## Listed records
#####

-- pv_equiv track=rewrite | github.com/Jiayikung/Python-learning | hangman.py | dashed
-- ===== SOURCE A (Python) =====
-- def dashed(answer, guess):
--     """
--     :param answer: str, the correct answer in the game
--     :param guess: str, a string of guesses has inputted by the user
--     :return result: str, a combination of the dashed ('-') and alphabets
--     """
--     result = ''
--     for i in range(len(answer)):
--         if answer[i] in guess:
--             result += answer[i]
--         else:
--             result += '-'
--     return result
-- ===== SOURCE B (Python) =====
-- def dashed(answer, guess):
--     positions = {}
--     for i, ch in enumerate(answer):
--         positions.setdefault(ch, []).append(i)
--     result = ['-'] * len(answer)
--     for ch in dict.fromkeys(guess):
--         for i in positions.get(ch, []):
--             result[i] = ch
--     return ''.join(result)
-- ===== Notes on version B (the rewrite author's own statement) =====
-- stated objective: alternative
-- what changed: B builds a dict from each character of answer to the list of its positions in one pass, starts from an all-dash buffer, and writes each guessed character into its recorded positions, instead of A's per-index substring-membership test of answer[i] in guess.
import Mathlib
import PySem

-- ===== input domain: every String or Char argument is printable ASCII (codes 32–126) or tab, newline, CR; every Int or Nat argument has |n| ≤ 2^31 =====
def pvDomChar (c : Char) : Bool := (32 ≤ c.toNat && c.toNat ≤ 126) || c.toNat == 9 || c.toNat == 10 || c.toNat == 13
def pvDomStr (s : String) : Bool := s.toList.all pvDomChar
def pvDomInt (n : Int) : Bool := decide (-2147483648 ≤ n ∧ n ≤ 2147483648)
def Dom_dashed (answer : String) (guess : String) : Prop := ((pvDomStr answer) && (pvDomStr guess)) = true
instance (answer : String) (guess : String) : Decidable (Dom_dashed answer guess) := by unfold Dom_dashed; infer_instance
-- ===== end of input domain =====

-- B replaces A's per-character membership scan by a one-pass index of answer positions
-- written into a '-' buffer (objective: alternative decomposition); return values proved equal.

-- ===== PORT A =====
-- A: result = ''; for i in range(len(answer)): result += answer[i] if answer[i] in guess else '-'
-- `answer[i] in guess` is a single-character substring test, ported as PySem.Chars.isIn [c];
-- i always lies in range(len(answer)), so the total indexing form pyGetD is exact here.
def dashed (answer : String) (guess : String) : String :=
  String.ofList
    ((PySem.List.pyRange 0 (answer.toList.length : Int) 1).foldl
      (fun result i =>
        if PySem.Chars.isIn [PySem.List.pyGetD answer.toList i ' '] guess.toList
        then result ++ [PySem.List.pyGetD answer.toList i ' ']
        else result ++ ['-']) [])

-- ===== PORT B =====
-- B: positions.setdefault(ch, []).append(i) over enumerate(answer) (modeled as modify with
-- append); result = ['-']*n; for ch in dict.fromkeys(guess) (= PySem.List.dedup): for i in
-- positions.get(ch, []): result[i] = ch; return ''.join(result).
-- The recorded indices are always in range, so the total assignment form pySetD is exact here.
def pvPositions (al : List Char) : PySem.Dict Char (List Int) :=
  (PySem.List.enumerate al).foldl
    (fun d p => d.modify p.2 [] (fun l => l ++ [p.1])) PySem.Dict.empty

def dashed_alt (answer : String) (guess : String) : String :=
  String.ofList
    ((PySem.List.dedup guess.toList).foldl
      (fun res c =>
        ((pvPositions answer.toList).getD c []).foldl
          (fun r i => PySem.List.pySetD r i c) res)
      (List.replicate answer.toList.length '-'))

-- ===== PRECONDITION & SPEC =====
def Spec_dashed (answer : String) (guess : String) (out : String) : Prop := out = dashed_alt answer guess
instance (answer : String) (guess : String) (out : String) : Decidable (Spec_dashed answer guess out) := by unfold Spec_dashed; infer_instance

-- ===== CLAIM (what is proved, stated in full; the proofs are below) =====
def Claim_equal_dashed : Prop := ∀ (answer : String) (guess : String), Dom_dashed answer guess → Spec_dashed answer guess (dashed answer guess)

-- ===== LEMMAS AND PROOFS =====

-- the common value both programs compute
def pvMask (gl : List Char) (al : List Char) : List Char :=
  al.map (fun c => if c ∈ gl then c else '-')

-- single-character `in` is list membership
lemma isIn_singleton (x : Char) (l : List Char) :
    PySem.Chars.isIn [x] l = true ↔ x ∈ l := by
  rw [PySem.Chars.isIn_iff_infix]
  exact List.singleton_infix_iff x l

-- ---- A-side: A's indexed loop builds pvMask ----
lemma dashed_eq_mask (answer guess : String) :
    dashed answer guess = String.ofList (pvMask guess.toList answer.toList) := by
  unfold dashed pvMask
  rw [PySem.List.foldl_pyRange_zero_pyGetD' answer.toList ' '
      (fun result c => if PySem.Chars.isIn [c] guess.toList then result ++ [c] else result ++ ['-']) []]
  congr 1
  induction answer.toList using List.reverseRecOn with
  | nil => rfl
  | append_singleton xs x ih =>
      rw [List.foldl_append, List.map_append, ih]
      simp only [List.foldl_cons, List.foldl_nil, List.map_cons, List.map_nil]
      by_cases h : (x ∈ guess.toList)
      · simp [(isIn_singleton x guess.toList).mpr h, h]
      · have : PySem.Chars.isIn [x] guess.toList = false := by
          rw [← Bool.not_eq_true, isIn_singleton]; exact h
        simp [this, h]

-- ---- B-side ----

-- the grouping loop: positions[c] is the list of indices of c in answer, in order
lemma positions_getD (al : List Char) (c : Char) :
    (pvPositions al).getD c []
      = (((PySem.List.enumerate al).map Prod.swap).filter (fun p => p.1 == c)).map (·.2) := by
  unfold pvPositions
  have h : (PySem.List.enumerate al).foldl
      (fun d p => d.modify p.2 [] (fun l => l ++ [p.1])) PySem.Dict.empty
      = ((PySem.List.enumerate al).map Prod.swap).foldl
          (fun d q => d.modify q.1 [] (fun l => l ++ [q.2])) PySem.Dict.empty :=
    by rw [List.foldl_map]; rfl
  rw [h, PySem.Dict.getD_foldl_modify_append]
  simp

lemma mem_positions_getD (al : List Char) (c : Char) (j : Int) :
    j ∈ (pvPositions al).getD c []
      ↔ ∃ (k : Nat) (h : k < al.length), al[k] = c ∧ j = (k : Int) := by
  rw [positions_getD]
  constructor
  · intro hj
    simp only [List.mem_map, List.mem_filter, List.mem_map] at hj
    obtain ⟨p, ⟨⟨q, hq, rfl⟩, hbeq⟩, rfl⟩ := hj
    obtain ⟨k, hk, rfl⟩ := (PySem.List.mem_enumerate_iff _ _ _).mp hq
    exact ⟨k, hk, by simpa using hbeq, by simp⟩
  · rintro ⟨k, hk, hc, rfl⟩
    simp only [List.mem_map, List.mem_filter, List.mem_map]
    refine ⟨((al[k], (k : Int)) : Char × Int), ⟨⟨((k : Int), al[k]), ?_, rfl⟩, by simp [hc]⟩, rfl⟩
    exact (PySem.List.mem_enumerate_iff _ _ _).mpr ⟨k, hk, by simp⟩

-- the inner write loop preserves length
lemma write_fold_length (c : Char) (l : List Int) :
    ∀ (res : List Char), (l.foldl (fun r i => PySem.List.pySetD r i c) res).length = res.length := by
  induction l with
  | nil => intro res; rfl
  | cons j t ih => intro res; rw [List.foldl_cons, ih]; exact PySem.List.length_pySetD res j c

-- the inner write loop, read at a natural index
lemma write_fold_get (c : Char) (l : List Int) :
    ∀ (res : List Char) (i : Nat),
      (∀ j ∈ l, ∃ k : Nat, j = (k : Int) ∧ k < res.length) →
      (l.foldl (fun r i => PySem.List.pySetD r i c) res)[i]?
        = if (i : Int) ∈ l then some c else res[i]? := by
  induction l with
  | nil => intro res i _; simp
  | cons j t ih =>
      intro res i hl
      obtain ⟨k, rfl, hk⟩ := hl j (by simp)
      rw [List.foldl_cons, ih (PySem.List.pySetD res (k : Int) c) i
        (by intro j hj
            obtain ⟨k', rfl, hk'⟩ := hl j (by simp [hj])
            exact ⟨k', rfl, by rwa [PySem.List.length_pySetD]⟩)]
      by_cases ht : (i : Int) ∈ t
      · simp [ht]
      · simp only [ht, if_false, List.mem_cons, or_false]
        rw [PySem.List.pySetD_natCast]
        by_cases hik : (i : Int) = (k : Int)
        · obtain rfl : i = k := by exact_mod_cast hik
          simp [hk]
        · have hne : k ≠ i := fun h => hik (by simp [h])
          simp [hik, List.getElem?_set_ne hne]

-- the outer loop over guess, read at a natural index
lemma guess_fold_get (al : List Char) (g : List Char) :
    ∀ (res : List Char), res.length = al.length → ∀ (i : Nat) (hi : i < al.length),
      (g.foldl
        (fun res c =>
          ((pvPositions al).getD c []).foldl (fun r i => PySem.List.pySetD r i c) res) res)[i]?
        = if al[i] ∈ g then some al[i] else res[i]? := by
  induction g with
  | nil => intro res _ i hi; simp
  | cons c t ih =>
      intro res hres i hi
      rw [List.foldl_cons, ih _ (by rw [write_fold_length]; exact hres) i hi]
      rw [write_fold_get c _ res i
        (by intro j hj
            obtain ⟨k, hk, _, rfl⟩ := (mem_positions_getD al c j).mp hj
            exact ⟨k, rfl, by omega⟩)]
      have hmem : ((i : Int) ∈ (pvPositions al).getD c []) ↔ al[i] = c := by
        rw [mem_positions_getD]
        constructor
        · rintro ⟨k, hk, hc, hik⟩
          obtain rfl : i = k := by exact_mod_cast hik
          exact hc
        · intro hc; exact ⟨i, hi, hc, rfl⟩
      by_cases hmt : al[i] ∈ t
      · simp [hmt]
      · by_cases hc : al[i] = c
        · simp [hc, hmem.mpr hc]
        · have hnotmem : ¬ ((i : Int) ∈ (pvPositions al).getD c []) := by
            rw [hmem]; exact hc
          simp [hmt, hc, hnotmem]

-- the outer loop preserves length
lemma guess_fold_length (al : List Char) (g : List Char) :
    ∀ (res : List Char),
      (g.foldl
        (fun res c =>
          ((pvPositions al).getD c []).foldl (fun r i => PySem.List.pySetD r i c) res) res).length
        = res.length := by
  induction g with
  | nil => intro res; rfl
  | cons c t ih => intro res; rw [List.foldl_cons, ih, write_fold_length]

lemma dashed_alt_eq_mask (answer guess : String) :
    dashed_alt answer guess = String.ofList (pvMask guess.toList answer.toList) := by
  unfold dashed_alt pvMask
  congr 1
  apply List.ext_getElem?
  intro i
  by_cases hi : i < answer.toList.length
  · rw [guess_fold_get answer.toList (PySem.List.dedup guess.toList) _ (List.length_replicate) i hi]
    simp only [PySem.List.mem_dedup]
    have hi' : i < answer.length := by simpa using hi
    rw [List.getElem?_map, List.getElem?_eq_getElem hi, Option.map_some]
    split_ifs with h
    · rfl
    · simp [hi']
  · rw [List.getElem?_eq_none (by rw [guess_fold_length, List.length_replicate]; omega),
        List.getElem?_eq_none (by rw [List.length_map]; omega)]

-- ===== VERDICT (by name: the statement is the Claim_ definition above) =====
theorem dashed_spec : Claim_equal_dashed := by
  intro answer guess _
  unfold Spec_dashed
  rw [dashed_eq_mask, dashed_alt_eq_mask]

#####

## Exercise
Could you please copy the lines of the listing above exactly, from its first line through the line bearing "def Dom_dashed (answer", and nothing more?

## Result of the task
-- pv_equiv track=rewrite | github.com/Jiayikung/Python-learning | hangman.py | dashed
-- ===== SOURCE A (Python) =====
-- def dashed(answer, guess):
--     """
--     :param answer: str, the correct answer in the game
--     :param guess: str, a string of guesses has inputted by the user
--     :return result: str, a combination of the dashed ('-') and alphabets
--     """
--     result = ''
--     for i in range(len(answer)):
--         if answer[i] in guess:
--             result += answer[i]
--         else:
--             result += '-'
--     return result
-- ===== SOURCE B (Python) =====
-- def dashed(answer, guess):
--     positions = {}
--     for i, ch in enumerate(answer):
--         positions.setdefault(ch, []).append(i)
--     result = ['-'] * len(answer)
--     for ch in dict.fromkeys(guess):
--         for i in positions.get(ch, []):
--             result[i] = ch
--     return ''.join(result)
-- ===== Notes on version B (the rewrite author's own statement) =====
-- stated objective: alternative
-- what changed: B builds a dict from each character of answer to the list of its positions in one pass, starts from an all-dash buffer, and writes each guessed character into its recorded positions, instead of A's per-index substring-membership test of answer[i] in guess.
import Mathlib
import PySem

-- ===== input domain: every String or Char argument is printable ASCII (codes 32–126) or tab, newline, CR; every Int or Nat argument has |n| ≤ 2^31 =====
def pvDomChar (c : Char) : Bool := (32 ≤ c.toNat && c.toNat ≤ 126) || c.toNat == 9 || c.toNat == 10 || c.toNat == 13
def pvDomStr (s : String) : Bool := s.toList.all pvDomChar
def pvDomInt (n : Int) : Bool := decide (-2147483648 ≤ n ∧ n ≤ 2147483648)
def Dom_dashed (answer : String) (guess : String) : Prop := ((pvDomStr answer) && (pvDomStr guess)) = true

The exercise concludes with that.